(Stored entries)

□ □ □

-- pv_equiv track=rewrite | github.com/shinomiya-akirawane/UCL_CS | UCL_CS_ENGF0002/assignment1/Exercise5.py | possibilityCounter
-- ===== SOURCE A (Python) =====
-- def possibilityCounter(plaintext,wordsDictionary):
--     possibility=0
--     for word in wordsDictionary:
--         if word in plaintext:
--             possibility+=1
--         else:
--             possibility-=1
--     return possibility
-- ===== SOURCE B (Python) =====
-- def possibilityCounter(plaintext, wordsDictionary):
--     # Stage 1: group duplicate words with a frequency dict (each distinct word
--     # is membership-tested only once).
--     tally = {}
--     for word in wordsDictionary:
--         tally[word] = tally.get(word, 0) + 1
--     # Stage 2: one membership test per DISTINCT word, weighted by multiplicity.
--     score = 0
--     for word, c in tally.items():
--         score += c if word in plaintext else -c
--     return score
-- ===== Notes on version B (the rewrite author's own statement) =====
-- stated objective: alternative
-- what changed: B first groups the word list into a frequency dict in one pass, then runs ONE substring test per DISTINCT word and adds/subtracts its multiplicity, instead of A's per-occurrence test-and-accumulate loop.
import Mathlib
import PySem

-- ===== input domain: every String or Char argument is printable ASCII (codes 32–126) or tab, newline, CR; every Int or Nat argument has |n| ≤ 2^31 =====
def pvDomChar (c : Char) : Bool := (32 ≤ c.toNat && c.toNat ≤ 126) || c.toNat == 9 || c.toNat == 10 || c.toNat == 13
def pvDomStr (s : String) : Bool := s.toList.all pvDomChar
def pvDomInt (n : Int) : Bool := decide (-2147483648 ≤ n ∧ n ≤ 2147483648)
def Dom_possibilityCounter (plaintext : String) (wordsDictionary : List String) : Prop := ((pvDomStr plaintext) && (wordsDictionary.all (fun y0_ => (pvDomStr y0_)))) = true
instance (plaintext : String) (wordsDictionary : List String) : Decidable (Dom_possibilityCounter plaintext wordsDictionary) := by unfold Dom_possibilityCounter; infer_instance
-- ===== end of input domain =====

-- B groups the words into a frequency dict first and membership-tests each DISTINCT word once,
-- adding its multiplicity, so duplicate words are substring-scanned only once (objective: alternative).

-- ===== PORT A =====
def possibilityCounter (plaintext : String) (wordsDictionary : List String) : Int :=
  wordsDictionary.foldl
    (fun possibility word =>
      if PySem.Str.isIn word plaintext then possibility + 1 else possibility - 1) 0

-- ===== PORT B =====
def possibilityCounter_alt (plaintext : String) (wordsDictionary : List String) : Int :=
  let tally : PySem.Dict String Int :=
    wordsDictionary.foldl (fun d word => d.insert word (d.getD word 0 + 1)) PySem.Dict.empty
  tally.items.foldl
    (fun score wc => score + (if PySem.Str.isIn wc.1 plaintext then wc.2 else -wc.2)) 0

-- ===== PRECONDITION & SPEC =====
def Spec_possibilityCounter (plaintext : String) (wordsDictionary : List String) (out : Int) : Prop := out = possibilityCounter_alt plaintext wordsDictionary
instance (plaintext : String) (wordsDictionary : List String) (out : Int) : Decidable (Spec_possibilityCounter plaintext wordsDictionary out) := by unfold Spec_possibilityCounter; infer_instance

-- ===== CLAIM (what is proved, stated in full; the proofs are below) =====
def Claim_equal_possibilityCounter : Prop := ∀ (plaintext : String) (wordsDictionary : List String), Dom_possibilityCounter plaintext wordsDictionary → Spec_possibilityCounter plaintext wordsDictionary (possibilityCounter plaintext wordsDictionary)

-- ===== LEMMAS AND PROOFS =====

-- A's accumulator loop is 2*(number of present words) - length.
theorem pvFoldlScoreA (plaintext : String) (ws : List String) (acc : Int) :
    ws.foldl (fun possibility word =>
        if PySem.Str.isIn word plaintext then possibility + 1 else possibility - 1) acc
      = acc + 2 * (ws.countP (fun word => PySem.Str.isIn word plaintext) : Int)
          - (ws.length : Int) := by
  induction ws generalizing acc with
  | nil => simp
  | cons w ws ih =>
    simp only [List.foldl_cons, List.countP_cons, List.length_cons]
    by_cases h : PySem.Str.isIn w plaintext = true
    · rw [if_pos h, ih]; simp only [h, if_true]; push_cast; ring
    · rw [if_neg h, ih]
      rw [Bool.not_eq_true] at h
      simp only [h, Bool.false_eq_true, if_false]; push_cast; ring

-- Generic: a ±-weighted sum over any list splits into the two filtered sums.
theorem pvSumSplit {α : Type} (p : α → Bool) (c : α → Int) (l : List α) (acc : Int) :
    l.foldl (fun s k => s + (if p k then c k else -(c k))) acc
      = acc + ((l.filter p).map c).sum - ((l.filter (fun k => !p k)).map c).sum := by
  induction l generalizing acc with
  | nil => simp
  | cons a l ih =>
    simp only [List.foldl_cons, ih]
    by_cases h : p a = true <;> simp [h] <;> ring

-- PySem.Set.ofList ws is a permutation of Mathlib's ws.dedup (both nodup, same members).
theorem pvOfListPermDedup (ws : List String) : (PySem.Set.ofList ws).Perm ws.dedup := by
  apply (List.perm_ext_iff_of_nodup (PySem.Set.nodup_ofList ws) ws.nodup_dedup).mpr
  intro a; rw [PySem.Set.mem_ofList, List.mem_dedup]

-- Summing multiplicities of the distinct words satisfying p gives countP p on the raw list.
theorem pvFilterCountSum (p : String → Bool) (ws : List String) :
    (((PySem.Set.ofList ws).filter p).map (fun k => (ws.count k : Int))).sum
      = (ws.countP p : Int) := by
  have hperm : (((PySem.Set.ofList ws).filter p).map (fun k => (ws.count k : Int))).Perm
      (((ws.dedup.filter p)).map (fun k => (ws.count k : Int))) :=
    ((pvOfListPermDedup ws).filter p).map _
  rw [hperm.sum_eq, ← List.sum_map_count_dedup_filter_eq_countP p ws]
  push_cast
  rw [List.map_map]
  rfl

-- ===== VERDICT (by name: the statement is the Claim_ definition above) =====
theorem possibilityCounter_spec : Claim_equal_possibilityCounter := by
  intro plaintext ws _
  unfold Spec_possibilityCounter possibilityCounter possibilityCounter_alt
  rw [pvFoldlScoreA]
  simp only [PySem.Dict.foldl_insert_getD_add_one_eq_counter]
  rw [show (PySem.Dict.counter ws).items
        = (PySem.Set.ofList ws).map (fun k => (k, (ws.count k : Int))) from
      PySem.Dict.items_counter ws]
  set p : String → Bool := fun word => PySem.Str.isIn word plaintext with hp
  have hfold : ((PySem.Set.ofList ws).map (fun k => (k, (ws.count k : Int)))).foldl
      (fun score wc => score + (if PySem.Str.isIn wc.1 plaintext then wc.2 else -wc.2)) 0
      = (PySem.Set.ofList ws).foldl
        (fun score k => score + (if p k then (ws.count k : Int) else -(ws.count k : Int))) 0 := by
    rw [List.foldl_map]
  rw [hfold, pvSumSplit p (fun k => (ws.count k : Int)) (PySem.Set.ofList ws) 0,
      pvFilterCountSum p ws, pvFilterCountSum (fun k => !p k) ws]
  have hlen := List.length_eq_countP_add_countP (l := ws) (p := p)
  simp only [decide_not, Bool.decide_eq_true] at hlen
  omega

□ □ □

Task directions ::
Wherever the string "objective" appears in a line of the records above, copy that line.

Solved problem ::
-- stated objective: alternative
-- adding its multiplicity, so duplicate words are substring-scanned only once (objective: alternative).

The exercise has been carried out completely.